Clinton’s appearance with Obama is noteworthy because it signals the beginning of the Obama-Romney head-to-head battle for the White House but it also helps to advance the president’s fundraising, which totals about $350 million so far.

Last weekend, Clinton, who remains perhaps the most popular ex-president in history, helped Obama raise about $2 million. Tickets to Sunday’s outdoor reception cost $1,000 and up, and Obama and Clinton later addressed a more exclusive dinner for 80 people who paid $20,000 each.

“I think he’s done a good job,” Clinton said. “We are going in the right direction under President Obama’s leadership.”

What a difference four years makes.

During the brutal 2008 campaign, Obama and Bill Clinton experienced some rocky moments when Hillary Clinton ran for president and there was clearly tension between Obama and the Clintons that lasted for months. But today, all is forgiven — at least politically.

Now, seven months before Election Day, it’s all about rallying around Obama, showing a unified Democratic Party, and beating Romney, the Republican billionaire.

“All roads lead to reelection cooperation,” Hank Sheinkopf, a Democratic consultant, told The Washington Post. “The Clinton muscle on the campaign trail and no party schism helps Obama. And [it] keeps Bill Clinton’s legacy intact.”

Clinton’s enthusiastic endorsement of Obama coincided with the Obama campaign’s release of a new campaign video, “The Road We’ve Traveled,” which features Clinton discussing the operation – and never-seen footage — that led to the killing of Osama bin Laden.

But not everyone who supported Hillary Clinton for president has come around to Bill Clinton’s way of thinking.

Bob Johnson, for example, the founder of BET, has yet to endorse Obama – and, truth be told, he may never embrace the president. Last year, Johnson was widely criticized by black Democrats for condemning Obama on Fox News. Johnson said he didn’t agree with Obama saying that America’s wealthy citizens should pay more in taxes.

“Well, I think the president has to recalibrate his message,” said Johnson, who remains loyal to the Clintons. “You don’t get people to like you by attacking them or demeaning their success.
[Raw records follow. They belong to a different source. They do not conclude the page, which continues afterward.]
theorem pv_iter (isInv : Bool) (k : Nat) (pre w suf : List Int)
    (hL1 : 1 ≤ w.length) (hL4 : w.length ≤ 4) (hsuf : w.length = 4 ∨ suf = []) :
    (fun st => if isInv then
        pvSetSlice st (pre.length : Int) ((pre.length : Int) + 4)
          (PySem.List.slice st (some ((pre.length : Int) + 3)) (some ((pre.length : Int) + 4)) ++
           PySem.List.slice st (some (pre.length : Int)) (some ((pre.length : Int) + 3)))
      else
        pvSetSlice st (pre.length : Int) ((pre.length : Int) + 4)
          (PySem.List.slice st (some ((pre.length : Int) + 1)) (some ((pre.length : Int) + 4)) ++
           PySem.List.slice st (some (pre.length : Int)) (some ((pre.length : Int) + 1))))^[k]
      (pre ++ w ++ suf)
    = pre ++ w.rotate ((if isInv then (if w.length = 4 then 3 else 0) else 1) * k) ++ suf := by
  induction k generalizing w with
  | zero => simp
  | succ n ih =>
    rw [Function.iterate_succ_apply]
    have hstep := pv_step pre w suf hL1 hL4 hsuf isInv
    simp only at hstep ⊢
    rw [hstep, ih (w.rotate (if isInv then (if w.length = 4 then 3 else 0) else 1))
          (by rw [List.length_rotate]; omega) (by rw [List.length_rotate]; omega)
          (by rw [List.length_rotate]; exact hsuf),
        List.rotate_rotate, List.length_rotate]
    congr 2
    rw [Nat.mul_succ, Nat.add_comm]

theorem pv_step_id (st : List Int) (p : Nat) (h : st.length ≤ p) (isInv : Bool) :
    (if isInv then
        pvSetSlice st (p : Int) ((p : Int) + 4)
          (PySem.List.slice st (some ((p : Int) + 3)) (some ((p : Int) + 4)) ++
           PySem.List.slice st (some (p : Int)) (some ((p : Int) + 3)))
      else
        pvSetSlice st (p : Int) ((p : Int) + 4)
          (PySem.List.slice st (some ((p : Int) + 1)) (some ((p : Int) + 4)) ++
           PySem.List.slice st (some (p : Int)) (some ((p : Int) + 1))))
    = st := by
  have hsl : ∀ (a b : Nat), PySem.List.slice st (some ((p : Int) + a)) (some ((p : Int) + b)) = [] := by
    intro a b
    rw [show ((p : Int) + a) = ((p + a : Nat) : Int) by push_cast; ring,
        show ((p : Int) + b) = ((p + b : Nat) : Int) by push_cast; ring,
        PySem.List.slice_natCast, List.drop_eq_nil_of_le (by omega)]
    simp
  have hsl0 : ∀ (b : Nat), PySem.List.slice st (some (p : Int)) (some ((p : Int) + b)) = [] := by
    intro b
    rw [show ((p : Int) + b) = ((p + b : Nat) : Int) by push_cast; ring,
        PySem.List.slice_natCast, List.drop_eq_nil_of_le (by omega)]
    simp
  have hset : pvSetSlice st (p : Int) ((p : Int) + 4) [] = st := by
    rw [pvSetSlice_eq, List.take_of_length_le h, List.drop_eq_nil_of_le (by omega)]
    simp
  cases isInv with
  | false =>
    simp only [Bool.false_eq_true, if_false]
    rw [show ((p : Int) + 1) = ((p : Int) + (1 : Nat)) by push_cast; ring,
        show ((p : Int) + 4) = ((p : Int) + (4 : Nat)) by push_cast; ring,
        hsl 1 4, hsl0 1]
    exact hset
  | true =>
    simp only [if_true]
    rw [show ((p : Int) + 3) = ((p : Int) + (3 : Nat)) by push_cast; ring,
        show ((p : Int) + 4) = ((p : Int) + (4 : Nat)) by push_cast; ring,
        hsl 3 4, hsl0 3]
    exact hset

theorem pv_A_id (state : List Int) (p : Nat) (nbr : Int) (isInv : Bool)
    (h : state.length ≤ p) :
    shiftRow_py state (p : Int) nbr isInv = state := by
  unfold shiftRow_py
  rw [pv_foldl_const]
  exact Function.iterate_fixed (pv_step_id state p h isInv) _

theorem shiftRow_py_decomp (state : List Int) (p : Nat) (nbr : Int) (isInv : Bool)
    (hpn : p < state.length) :
    shiftRow_py state (p : Int) nbr isInv
      = state.take p ++
        ((state.drop p).take 4).rotate
          ((if isInv then (if ((state.drop p).take 4).length = 4 then 3 else 0) else 1) * nbr.toNat) ++
        state.drop (p + 4) := by
  set pre := state.take p with hpre
  set w := (state.drop p).take 4 with hww
  set suf := state.drop (p + 4) with hsuf
  have hprelen : pre.length = p := by simp [hpre]; omega
  have hwlen : w.length = min 4 (state.length - p) := by simp [hww]
  have hL1 : 1 ≤ w.length := by omega
  have hL4 : w.length ≤ 4 := by omega
  have hs : w.length = 4 ∨ suf = [] := by
    rcases Nat.le_total (p + 4) state.length with h | h
    · left; omega
    · right; rw [hsuf]; exact List.drop_eq_nil_of_le h
  have hdecomp : state = pre ++ w ++ suf := by
    rw [hpre, hww, hsuf, List.append_assoc, pv_recomp]
  unfold shiftRow_py
  rw [pv_foldl_const, PySem.List.length_pyRange_one, ← hprelen]
  conv_lhs => rw [hdecomp]
  rw [pv_iter isInv (nbr - 0).toNat pre w suf hL1 hL4 hs,
      show (nbr - 0).toNat = nbr.toNat by omega]

theorem pv_slice_rot (w : List Int) (off : Nat) (h : off ≤ w.length) :
    PySem.List.slice w (some ((off : Nat) : Int)) none ++
      PySem.List.slice w none (some ((off : Nat) : Int)) = w.rotate off := by
  rw [PySem.List.slice_from_natCast, PySem.List.slice_to_natCast,
      List.rotate_eq_drop_append_take h]

theorem pv_row_eq (state : List Int) (p : Nat) :
    PySem.List.slice state (some ((p : Int))) (some ((p : Int) + 4)) = (state.drop p).take 4 := by
  rw [show ((p : Int) + 4) = ((p + 4 : Nat) : Int) by push_cast; ring, PySem.List.slice_natCast]
  congr 1
  omega

-- closed form of B on a truncated inverse row (used by both the agreement and the tightness proof)
theorem pv_B_short_inv (state : List Int) (p : Nat) (nbr : Int)
    (hpn : p < state.length) (hshort : state.length < p + 4) (hn : 0 < nbr) :
    shiftRow_py_alt state (p : Int) nbr true
      = state.take p ++
        (state.drop p).rotate ((state.length - p) - nbr.toNat % (state.length - p)) ++
        state.drop (p + 4) := by
  have hweq : (state.drop p).take 4 = state.drop p :=
    List.take_of_length_le (by rw [List.length_drop]; omega)
  have hdlen : (state.drop p).length = state.length - p := by rw [List.length_drop]
  have hL1 : 1 ≤ state.length - p := by omega
  simp only [shiftRow_py_alt]
  rw [pv_row_eq, hweq, hdlen]
  have hcond : nbr > 0 ∧ 0 < (((state.length - p : Nat) : Nat) : Int) :=
    ⟨hn, by exact_mod_cast hL1⟩
  rw [if_pos hcond]
  have hnbr : nbr = ((nbr.toNat : Nat) : Int) := by omega
  have hmod : PySem.Int.mod nbr (((state.length - p : Nat) : Nat) : Int)
      = ((nbr.toNat % (state.length - p) : Nat) : Int) := by
    rw [hnbr]; exact PySem.Int.mod_natCast _ _
  simp only [if_true]
  rw [hmod,
      show (((state.length - p : Nat) : Nat) : Int) - ((nbr.toNat % (state.length - p) : Nat) : Int)
        = (((state.length - p) - nbr.toNat % (state.length - p) : Nat) : Int) by
        rw [Nat.cast_sub (Nat.le_of_lt (Nat.mod_lt _ (by omega)))],
      PySem.Int.mod_natCast,
      pv_slice_rot _ _ (by rw [hdlen]; exact Nat.le_of_lt (Nat.mod_lt _ (by omega))),
      pvSetSlice_eq state p,
      show ((state.length - p) - nbr.toNat % (state.length - p)) % (state.length - p)
        = ((state.length - p) - nbr.toNat % (state.length - p)) % (state.drop p).length by
        rw [hdlen],
      List.rotate_mod]

-- ===== VERDICT (by name: the statement is the Claim_ definition above) =====
theorem shiftRow_py_spec : Claim_unchanged_shiftRow_py := by
  intro state statePointer nbr isInv _ hpre hnd
  unfold Pre_shiftRow_py at hpre
  obtain ⟨p, hp⟩ : ∃ p : Nat, statePointer = (p : Int) := ⟨statePointer.toNat, by omega⟩
  subst hp
  by_cases hpn : p < state.length
  case neg =>
    -- empty row: A's loop body is the identity and B takes its else-branch
    rw [pv_A_id state p nbr isInv (by omega)]
    simp only [shiftRow_py_alt]
    rw [pv_row_eq, List.drop_eq_nil_of_le (by omega)]
    simp
  case pos =>
    have hwlen : ((state.drop p).take 4).length = min 4 (state.length - p) := by simp
    have hL1 : 1 ≤ ((state.drop p).take 4).length := by omega
    rw [shiftRow_py_decomp state p nbr isInv hpn]
    by_cases hn : nbr > 0
    case neg =>
      simp only [shiftRow_py_alt]
      rw [pv_row_eq]
      have hc : ¬(nbr > 0 ∧ 0 < ((((state.drop p).take 4).length : Nat) : Int)) := fun h => hn h.1
      rw [if_neg hc, show nbr.toNat = 0 by omega]
      simp only [Nat.mul_zero, List.rotate_zero]
      rw [List.append_assoc, pv_recomp]
    case pos =>
      cases isInv with
      | false =>
        simp only [shiftRow_py_alt]
        rw [pv_row_eq]
        have hcond : nbr > 0 ∧ 0 < ((((state.drop p).take 4).length : Nat) : Int) :=
          ⟨hn, by exact_mod_cast hL1⟩
        rw [if_pos hcond]
        have hnbr : nbr = ((nbr.toNat : Nat) : Int) := by omega
        have hmod : PySem.Int.mod nbr ((((state.drop p).take 4).length : Nat) : Int)
            = ((nbr.toNat % ((state.drop p).take 4).length : Nat) : Int) := by
          rw [hnbr]; exact PySem.Int.mod_natCast _ _
        simp only [Bool.false_eq_true, if_false]
        rw [hmod, pv_slice_rot _ _ (Nat.le_of_lt (Nat.mod_lt _ (by omega))),
            pvSetSlice_eq state p, one_mul, ← List.rotate_mod]
      | true =>
        by_cases hf : ((state.drop p).take 4).length = 4
        · simp only [shiftRow_py_alt]
          rw [pv_row_eq]
          have hcond : nbr > 0 ∧ 0 < ((((state.drop p).take 4).length : Nat) : Int) :=
            ⟨hn, by exact_mod_cast hL1⟩
          rw [if_pos hcond]
          have hnbr : nbr = ((nbr.toNat : Nat) : Int) := by omega
          have hmod : PySem.Int.mod nbr ((((state.drop p).take 4).length : Nat) : Int)
              = ((nbr.toNat % ((state.drop p).take 4).length : Nat) : Int) := by
            rw [hnbr]; exact PySem.Int.mod_natCast _ _
          simp only [if_true]
          rw [if_pos hf, hmod, hf,
              show ((4 : Nat) : Int) - ((nbr.toNat % 4 : Nat) : Int)
                = ((4 - nbr.toNat % 4 : Nat) : Int) by
                rw [Nat.cast_sub (by omega : nbr.toNat % 4 ≤ 4)],
              PySem.Int.mod_natCast,
              pv_slice_rot _ _ (by rw [hf]; omega),
              pvSetSlice_eq state p]
          have hrot : ((state.drop p).take 4).rotate (3 * nbr.toNat)
              = ((state.drop p).take 4).rotate ((4 - nbr.toNat % 4) % 4) := by
            rw [← List.rotate_mod ((state.drop p).take 4) (3 * nbr.toNat), hf]
            congr 1
            omega
          rw [hrot, ← List.rotate_mod, hf]
        · -- truncated inverse row: outside D_ the right-rotation fixes the row
          have hshort : state.length < p + 4 := by omega
          have hweq : (state.drop p).take 4 = state.drop p :=
            List.take_of_length_le (by rw [List.length_drop]; omega)
          have hfix : (state.drop p).rotate
                ((state.length - p) - nbr.toNat % (state.length - p)) = state.drop p := by
            by_contra hc
            exact hnd ⟨rfl, hn, by omega, by exact_mod_cast hpn, by push_cast; omega,
              by rw [show ((p : Int)).toNat = p by omega]; exact hc⟩
          rw [pv_B_short_inv state p nbr hpn hshort hn, if_neg hf]
          simp only [if_true]
          rw [Nat.zero_mul, List.rotate_zero, hweq, hfix]

theorem shiftRow_py_changed : Claim_changed_shiftRow_py := by
  unfold Claim_changed_shiftRow_py; decide

theorem shiftRow_py_tight : Claim_exact_shiftRow_py := by
  intro state statePointer nbr isInv _ hpre hd hab
  obtain ⟨hi, hn, hs, hlt, hshort, hne⟩ := hd
  subst hi
  obtain ⟨p, hp⟩ : ∃ p : Nat, statePointer = (p : Int) := ⟨statePointer.toNat, by omega⟩
  subst hp
  have hpn : p < state.length := by exact_mod_cast hlt
  have hshort' : state.length < p + 4 := by omega
  have hweq : (state.drop p).take 4 = state.drop p :=
    List.take_of_length_le (by rw [List.length_drop]; omega)
  have hf : ¬((state.drop p).take 4).length = 4 := by
    rw [hweq, List.length_drop]; omega
  rw [shiftRow_py_decomp state p nbr true hpn, if_neg hf] at hab
  simp only [if_true] at hab
  rw [Nat.zero_mul, List.rotate_zero,
      pv_B_short_inv state p nbr hpn hshort' hn, hweq] at hab
  rw [List.append_assoc, List.append_assoc] at hab
  have hcanc := List.append_cancel_left hab
  have hcanc2 := List.append_cancel_right hcanc
  rw [show ((p : Int)).toNat = p by omega] at hne
  exact hne hcanc2.symm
You know, I grew up in a family of 10 kids, first one to go to college, and I’ve earned my success. I’ve earned my right to fly private if I choose to do so.

“And by attacking me it is not going to convince me that I should take a bigger hit because I happen to be wealthy,” Johnson said. “I’ve tried poor and I tried rich and I like rich better. It doesn’t mean that I am a bad guy.”

Meanwhile, Obama, who speaks more candidly at private fundraisers, told supporters that being president keeps him grounded.

“There’s nothing more humbling, actually, than being President,” Obama said last weekend. “It’s a strange thing. Suddenly you’ve got all the pomp and the circumstance and you’ve got the helicopters and you’ve got the Air Force One …But the reason it’s humbling is because you wake up every morning and you know there are folks out there still hurting, especially in what we’ve been going through over the last four years.”

“And you want to just be able to help each one of those people, one by one, because they’re deserving of it; because they represent what’s best in America,” the president added. “And you know that at the end of the day, no matter how hard you work, there’s still going to be some stuff left undone. And you also know that you’re going to make mistakes and there are going to be times where your team makes mistakes. And so your mind doesn’t rest because you’re constantly thinking, what else do I need to be doing?”